Recently, many South Africans spoke passionately about digital nomads and foreign professionals pushing up rental prices and making homes in parts of Cape Town unaffordable.
That is a real concern.
But it also highlighted something else.
For many black South Africans, that is not the battle they are fighting.
Many families are not trying to buy property in the Atlantic Seaboard. They are trying to find their first job. They are trying to keep food on the table. They are trying to survive another month without falling further into debt.
Their reality is very different.
That is where the conversation about illegal immigration becomes impossible to ignore.
For years, government has failed to properly secure South Africa’s borders and consistently enforce immigration laws. Whether through weak border management, slow immigration processes or poor enforcement, the result is that many South Africans believe the problem has grown beyond government’s control.
The issue is not simply that people cross the border.
People cross the border because they are looking for opportunities. That is understandable. Anyone wanting a better life will naturally go where they believe opportunities exist.
The problem is what happens when government allows the situation to continue without proper management.
South Africa already has one of the highest unemployment rates in the world. Even before illegal immigration became a major political issue, millions of South Africans could not find work.
Now imagine a poor South African living in a township, with limited education, trying to compete for the same security guard, domestic work, construction, restaurant, farm or general labour job as someone who may be willing to work for less than the legal minimum wage because they are desperate for any income.
That creates pressure.
It places law-abiding employers at a disadvantage if competitors ignore labour laws.
It places South African workers in an even weaker bargaining position.
It also creates incentives for unethical employers to exploit vulnerable undocumented workers instead of complying with labour legislation.
The real winners are not poor South Africans or poor migrants.
The real winners are employers who exploit desperation and a government that has failed to enforce its own laws.
South Africa’s education system makes this even harder.
Many young people leave school without the skills employers are looking for. English proficiency also remains uneven because of deep inequalities in the education system and the legacy of apartheid. Many South Africans grow up learning primarily in their home language before entering an economy where English is often expected.
When jobs are already scarce, every additional barrier matters.
This is why so many South Africans feel ignored when they raise concerns about illegal immigration. They are not saying foreigners are responsible for every problem facing the country.
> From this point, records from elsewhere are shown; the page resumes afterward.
-- pv_equiv track=rewrite | github.com/irinaexzellent/algorithms_part3 | P. partial_sorting/partial_sorting.py | find_count_segments
-- ===== SOURCE A (Python) =====
-- def find_count_segments(array):
--     count = 1
--     current_index = 0
--     current_block_max = 0
--     while current_index != len(array)-1:
--         current_min = array[current_index+1]
--         for j in range(current_index+1, len(array)):
--             if array[j] < current_min:
--                 current_min = array[j]
--         if current_block_max > 0:
--             if current_block_max < current_min:
--                 count += 1
--         elif array[current_index] < current_min:
--             count += 1
--         current_index += 1
--         if array[current_index] > current_block_max:
--             current_block_max = array[current_index]
--     return count
-- ===== SOURCE B (Python) =====
-- def find_count_segments(array):
--     # O(n): precompute suffix minima once, then a single forward pass
--     # keeping the same block-max state as the original.
--     n = len(array)
--     suf = [0] * n
--     m = array[-1]
--     for i in range(n - 1, -1, -1):
--         if array[i] < m:
--             m = array[i]
--         suf[i] = m
--     count = 1
--     block_max = 0
--     for i in range(n - 1):
--         cm = suf[i + 1]
--         if block_max > 0:
--             if block_max < cm:
--                 count += 1
--         elif array[i] < cm:
--             count += 1
--         if array[i + 1] > block_max:
--             block_max = array[i + 1]
--     return count
-- ===== Notes on version B (the rewrite author's own statement) =====
-- stated objective: faster
-- what changed: Replaced the O(n^2) rescan of the suffix minimum inside the while-loop by a precomputed suffix-minima array and a single forward pass over index pairs, keeping the same count/block-max state.
import Mathlib
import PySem

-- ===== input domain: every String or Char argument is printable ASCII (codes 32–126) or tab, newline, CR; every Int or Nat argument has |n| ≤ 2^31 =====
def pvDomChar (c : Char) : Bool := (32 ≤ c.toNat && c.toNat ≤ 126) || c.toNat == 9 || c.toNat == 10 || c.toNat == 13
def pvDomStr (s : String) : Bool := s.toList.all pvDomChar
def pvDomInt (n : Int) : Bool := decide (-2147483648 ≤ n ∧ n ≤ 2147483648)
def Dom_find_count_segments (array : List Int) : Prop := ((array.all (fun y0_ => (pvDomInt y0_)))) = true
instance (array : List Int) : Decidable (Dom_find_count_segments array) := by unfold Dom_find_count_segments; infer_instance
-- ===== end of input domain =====

-- B replaces A's O(n^2) inner rescan of the suffix minimum by a precomputed
-- suffix-minima list and one forward pass over the same count/block-max state.

-- ===== PORT A =====
-- while-loop of A as fuelled recursion (fuel = array.length suffices: the loop
-- runs len-1 times; the fuel guard only makes the recursion total).
def fcsLoopA (array : List Int) (fuel : Nat) (count : Int) (current_index : Nat)
    (current_block_max : Int) : Int :=
  match fuel with
  | 0 => count
  | fuel + 1 =>
    if current_index = array.length - 1 then count
    else
      -- inner for j in range(current_index+1, len(array)): running minimum
      let current_min :=
        (List.range' (current_index + 1) (array.length - (current_index + 1))).foldl
          (fun m j => if array.getD j 0 < m then array.getD j 0 else m)
          (array.getD (current_index + 1) 0)
      let count :=
        if current_block_max > 0 then
          if current_block_max < current_min then count + 1 else count
        else if array.getD current_index 0 < current_min then count + 1 else count
      let ci := current_index + 1
      let cbm :=
        if array.getD ci 0 > current_block_max then array.getD ci 0 else current_block_max
      fcsLoopA array fuel count ci cbm

def find_count_segments (array : List Int) : Int :=
  fcsLoopA array array.length 1 0 0

-- ===== PORT B =====
-- backward loop of Source B (suf[i] = running min of array[i:]) as structural recursion
def fcsSuffix (array : List Int) : List Int :=
  match array with
  | [] => []
  | x :: xs =>
    match fcsSuffix xs with
    | [] => [x]
    | m :: rest => (if x < m then x else m) :: m :: rest

-- forward loop of Source B over (array[i], suf[i+1], array[i+1])
def fcsForward : List Int → List Int → Int → Int → Int
  | a :: b :: rest, _ :: cm :: srest, count, block_max =>
      let count :=
        if block_max > 0 then
          if block_max < cm then count + 1 else count
        else if a < cm then count + 1 else count
      let block_max := if b > block_max then b else block_max
      fcsForward (b :: rest) (cm :: srest) count block_max
  | _, _, count, _ => count

def find_count_segments_alt (array : List Int) : Int :=
  fcsForward array (fcsSuffix array) 1 0

-- ===== PRECONDITION & SPEC =====
-- Pre_ excludes only the empty list, on which Python A raises IndexError.
def Pre_find_count_segments (array : List Int) : Prop := array ≠ []
instance (array : List Int) : Decidable (Pre_find_count_segments array) := by
  unfold Pre_find_count_segments; infer_instance
def pvWitness_find_count_segments : List Int := [3, 1, 2, 4]

def Spec_find_count_segments (array : List Int) (out : Int) : Prop :=
  out = find_count_segments_alt array
instance (array : List Int) (out : Int) : Decidable (Spec_find_count_segments array out) := by
  unfold Spec_find_count_segments; infer_instance

-- ===== CLAIM (what is proved, stated in full; the proofs are below) =====
def Claim_equal_find_count_segments : Prop :=
  ∀ (array : List Int), Dom_find_count_segments array → Pre_find_count_segments array →
    Spec_find_count_segments array (find_count_segments array)

-- ===== LEMMAS AND PROOFS =====

theorem fcsSuffix_ne_nil (a : Int) (l : List Int) : fcsSuffix (a :: l) ≠ [] := by
  have hstep : fcsSuffix (a :: l)
      = (match fcsSuffix l with
         | [] => [a]
         | m :: rest => (if a < m then a else m) :: m :: rest) := rfl
  rw [hstep]
  cases fcsSuffix l <;> simp

theorem fcsSuffix_cons (a : Int) (l : List Int) (hl : l ≠ []) :
    fcsSuffix (a :: l) =
      (if a < (fcsSuffix l).headD 0 then a else (fcsSuffix l).headD 0) :: fcsSuffix l := by
  cases l with
  | nil => exact absurd rfl hl
  | cons b t =>
    have hstep : fcsSuffix (a :: b :: t)
        = (match fcsSuffix (b :: t) with
           | [] => [a]
           | m :: rest => (if a < m then a else m) :: m :: rest) := rfl
    cases h : fcsSuffix (b :: t) with
    | nil => exact absurd h (fcsSuffix_ne_nil b t)
    | cons m rest => rw [hstep, h]; simp

theorem foldl_min_comm (l : List Int) (a b : Int) :
    l.foldl min (min a b) = min a (l.foldl min b) := by
  induction l generalizing b with
  | nil => simp
  | cons c t ih =>
    simp only [List.foldl_cons]
    rw [min_assoc, ih]

-- head of fcsSuffix is the fold-minimum of the list
theorem fcsSuffix_head (a : Int) (l : List Int) :
    (fcsSuffix (a :: l)).headD 0 = l.foldl min a := by
  induction l generalizing a with
  | nil => simp [fcsSuffix]
  | cons b t ih =>
    rw [fcsSuffix_cons a (b :: t) (by simp), List.headD_cons, ih b, List.foldl_cons,
        foldl_min_comm]
    simp only [min_def]
    split <;> split <;> omega

-- the indices range' s (len - s) map through getD to drop s
theorem map_getD_range' (l : List Int) (s : Nat) (hs : s ≤ l.length) :
    (List.range' s (l.length - s)).map (fun j => l.getD j 0) = l.drop s := by
  have h : ∀ n s, s + n = l.length →
      (List.range' s n).map (fun j => l.getD j 0) = l.drop s := by
    intro n
    induction n with
    | zero =>
      intro s h
      simp [List.drop_of_length_le (show l.length ≤ s by omega)]
    | succ k ih =>
      intro s h
      have hslt : s < l.length := by omega
      rw [List.range'_succ, List.map_cons, ih (s+1) (by omega),
          List.drop_eq_getElem_cons hslt]
      simp [List.getD_eq_getElem?_getD, List.getElem?_eq_getElem hslt]
  exact h (l.length - s) s (by omega)

-- A's inner loop computes the fold-min over the dropped suffix
theorem inner_min_eq (l : List Int) (i : Nat) (hi : i + 1 < l.length) :
    (List.range' (i + 1) (l.length - (i + 1))).foldl
        (fun m j => if l.getD j 0 < m then l.getD j 0 else m)
        (l.getD (i + 1) 0)
      = (fcsSuffix (l.drop (i + 1))).headD 0 := by
  have hmap := map_getD_range' l (i + 1) (by omega)
  have hdrop : l.drop (i + 1) = l[i+1] :: l.drop (i + 2) :=
    List.drop_eq_getElem_cons hi
  have hfold :
      (List.range' (i + 1) (l.length - (i + 1))).foldl
        (fun m j => if l.getD j 0 < m then l.getD j 0 else m)
        (l.getD (i + 1) 0)
      = (l.drop (i + 1)).foldl (fun m x => if x < m then x else m) (l.getD (i + 1) 0) := by
    rw [← hmap, List.foldl_map]
  have hget : l.getD (i + 1) 0 = l[i+1] := by
    simp [List.getD_eq_getElem?_getD, List.getElem?_eq_getElem hi]
  rw [hfold, hdrop, hget, fcsSuffix_head]
  simp only [List.foldl_cons]
  rw [show (if (l[i+1] : Int) < l[i+1] then l[i+1] else l[i+1]) = l[i+1] by simp]
  have hifmin : ∀ (t : List Int) (a : Int),
      t.foldl (fun m x => if x < m then x else m) a = t.foldl min a := by
    intro t
    induction t with
    | nil => intro a; rfl
    | cons x xs ihx =>
      intro a
      simp only [List.foldl_cons, ihx]
      congr 1
      simp only [min_def]
      split <;> split <;> omega
  rw [hifmin]

-- main invariant: A's loop from index i equals B's forward pass on the suffix
theorem loop_eq (l : List Int) (fuel i : Nat) (count bm : Int)
    (hi : i < l.length) (hf : l.length - i ≤ fuel) :
    fcsLoopA l fuel count i bm
      = fcsForward (l.drop i) (fcsSuffix (l.drop i)) count bm := by
  induction fuel generalizing i count bm with
  | zero => omega
  | succ k ih =>
    by_cases hlast : i = l.length - 1
    · have hdrop : l.drop i = [l[i]] := by
        rw [List.drop_eq_getElem_cons hi]
        rw [List.drop_of_length_le (show l.length ≤ i + 1 by omega)]
      rw [hdrop]
      simp [fcsLoopA, hlast, fcsForward]
    · have hi1 : i + 1 < l.length := by omega
      have hd1 : l.drop i = l[i] :: l.drop (i + 1) := List.drop_eq_getElem_cons hi
      have hd2 : l.drop (i + 1) = l[i+1] :: l.drop (i + 2) := List.drop_eq_getElem_cons hi1
      have hgetd : l.getD i 0 = l[i] := by
        simp [List.getD_eq_getElem?_getD, List.getElem?_eq_getElem hi]
      have hgetd1 : l.getD (i + 1) 0 = l[i+1] := by
        simp [List.getD_eq_getElem?_getD, List.getElem?_eq_getElem hi1]
      have hA : fcsLoopA l (k+1) count i bm
          = fcsLoopA l k
              (if bm > 0 then
                 if bm < (fcsSuffix (l.drop (i+1))).headD 0 then count + 1 else count
               else if l[i] < (fcsSuffix (l.drop (i+1))).headD 0 then count + 1 else count)
              (i + 1)
              (if l[i+1] > bm then l[i+1] else bm) := by
        simp only [fcsLoopA, hlast, if_false]
        rw [inner_min_eq l i hi1, hgetd, hgetd1]
      obtain ⟨m, rest, hsuf⟩ : ∃ m rest, fcsSuffix (l.drop (i+1)) = m :: rest := by
        cases h : fcsSuffix (l.drop (i+1)) with
        | nil => rw [hd2] at h; exact absurd h (fcsSuffix_ne_nil _ _)
        | cons a b => exact ⟨a, b, rfl⟩
      have hlne : l.drop (i+1) ≠ [] := by
        apply List.ne_nil_of_length_pos
        rw [List.length_drop]
        omega
      have hsufcons : fcsSuffix (l.drop i)
          = (if l[i] < m then l[i] else m) :: m :: rest := by
        rw [hd1, fcsSuffix_cons l[i] _ hlne, hsuf]
        simp
      have hhead : (fcsSuffix (l.drop (i+1))).headD 0 = m := by rw [hsuf]; rfl
      have hforward : fcsForward (l.drop i) (fcsSuffix (l.drop i)) count bm
          = fcsForward (l.drop (i+1)) (fcsSuffix (l.drop (i+1)))
              (if bm > 0 then if bm < m then count + 1 else count
               else if l[i] < m then count + 1 else count)
              (if l[i+1] > bm then l[i+1] else bm) := by
        rw [hd1] at hsufcons
        rw [hd1, hsufcons]
        rw [hd2] at hsuf ⊢
        simp only [fcsForward]
        rw [hsuf]
      rw [hA, hhead, ih (i + 1) _ _ hi1 (by omega)]
      exact hforward.symm

-- ===== VERDICT (by name: the statement is the Claim_ definition above) =====
theorem find_count_segments_spec : Claim_equal_find_count_segments := by
  intro array _ hpre
  unfold Spec_find_count_segments find_count_segments find_count_segments_alt
  have hlen : 0 < array.length := List.length_pos_iff.mpr hpre
  have := loop_eq array array.length 0 1 0 hlen (by omega)
  simpa using this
They are saying that government has allowed an existing crisis to become even harder to manage.
A government that cannot control its borders cannot accurately plan for housing, healthcare, education, policing or infrastructure.
A government that does not enforce labour laws leaves both South African workers and undocumented migrants vulnerable to exploitation.
A government that ignores citizens’ concerns creates frustration that eventually spills over into anger.
South Africans should be able to have this conversation without immediately being labelled xenophobic.
It is possible to believe that every person deserves dignity while also believing that South Africa has the right and the responsibility to enforce its immigration laws.
Those two ideas are not contradictory.
They are both necessary for a country to function.
The saddest part of all is that ordinary South Africans continue fighting one another while politicians continue failing everyone.
Instead of asking who is suffering more, we should be asking why a country with so much potential has been allowed to deteriorate to this point.
Because until government starts governing, every community will continue believing that someone else has it better, while all of us slowly lose the South Africa we hoped to build.